Start of Source material

theorem hasCircA_iff (t : List (String × String)) :
    (hasCircA t = true) ↔
      ∃ k ∈ (t.filter (fun p => (t.map Prod.fst).contains p.2)).map Prod.fst,
        AliveS (t.filter (fun p => (t.map Prod.fst).contains p.2)) k := by
  unfold hasCircA
  set g := t.filter (fun p => (t.map Prod.fst).contains p.2) with hgdef
  have hg : ∀ p ∈ g, p.1 ∈ t.map Prod.fst ∧ p.2 ∈ t.map Prod.fst := by
    intro p hp
    rw [hgdef, List.mem_filter] at hp
    exact ⟨List.mem_map_of_mem hp.1, List.contains_iff_mem.mp hp.2⟩
  have hk : ∀ k ∈ g.map Prod.fst, k ∈ t.map Prod.fst := by
    intro k hkk
    obtain ⟨p, hp, rfl⟩ := List.mem_map.mp hkk
    exact (hg p hp).1
  exact outer_spec g (t.map Prod.fst) hg (t.length + 1) (by simp) (g.map Prod.fst) [] hk
    (by simp)

theorem hasCircB_iff (t : List (String × String)) :
    (hasCircB t = true) ↔
      ∃ k ∈ (t.filter (fun p => (t.map Prod.fst).contains p.2)).map Prod.fst,
        AliveS (t.filter (fun p => (t.map Prod.fst).contains p.2)) k := by
  unfold hasCircB
  set g := t.filter (fun p => (t.map Prod.fst).contains p.2) with hgdef
  rw [List.any_eq_true]
  constructor
  · rintro ⟨k, hk, hs⟩
    refine ⟨k, hk, ?_⟩
    rw [chasesB_eq_isSome] at hs
    exact pigeonhole_alive g hs
  · rintro ⟨k, hk, ha⟩
    exact ⟨k, hk, by rw [chasesB_eq_isSome]; exact ha (g.length + 1)⟩

theorem hasCirc_eq (t : List (String × String)) : hasCircA t = hasCircB t := by
  rw [Bool.eq_iff_iff, hasCircA_iff t, hasCircB_iff t]

-- A's empty-key `any` over the pairs equals B's nonemptiness of the filtered key list.
theorem empty_key_eq (t : List (String × String)) :
    (t.any fun p => p.1 == "" || PySem.Str.strip p.1 == "") =
    !((t.map Prod.fst).filter (fun k => PySem.Str.strip k == "")).isEmpty := by
  have h1 : (t.any fun p => p.1 == "" || PySem.Str.strip p.1 == "") =
      (t.any fun p => PySem.Str.strip p.1 == "") := by
    apply PySem.List.any_congr_mem
    intro p _
    by_cases h : p.1 = ""
    · rw [h]; decide
    · simp [beq_false_of_ne h]
  rw [h1, Bool.eq_iff_iff]
  simp [List.any_eq_true, List.isEmpty_eq_false_iff, List.filter_eq_nil_iff]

End of Source material

Here the output must be the lines above from the line with "exact pigeonhole_alive g hs" to the line with "-- A's empty-key", both included, duplicated word for word and nothing else.

▶ [Exercise solution]:
    exact pigeonhole_alive g hs
  · rintro ⟨k, hk, ha⟩
    exact ⟨k, hk, by rw [chasesB_eq_isSome]; exact ha (g.length + 1)⟩

theorem hasCirc_eq (t : List (String × String)) : hasCircA t = hasCircB t := by
  rw [Bool.eq_iff_iff, hasCircA_iff t, hasCircB_iff t]

-- A's empty-key `any` over the pairs equals B's nonemptiness of the filtered key list.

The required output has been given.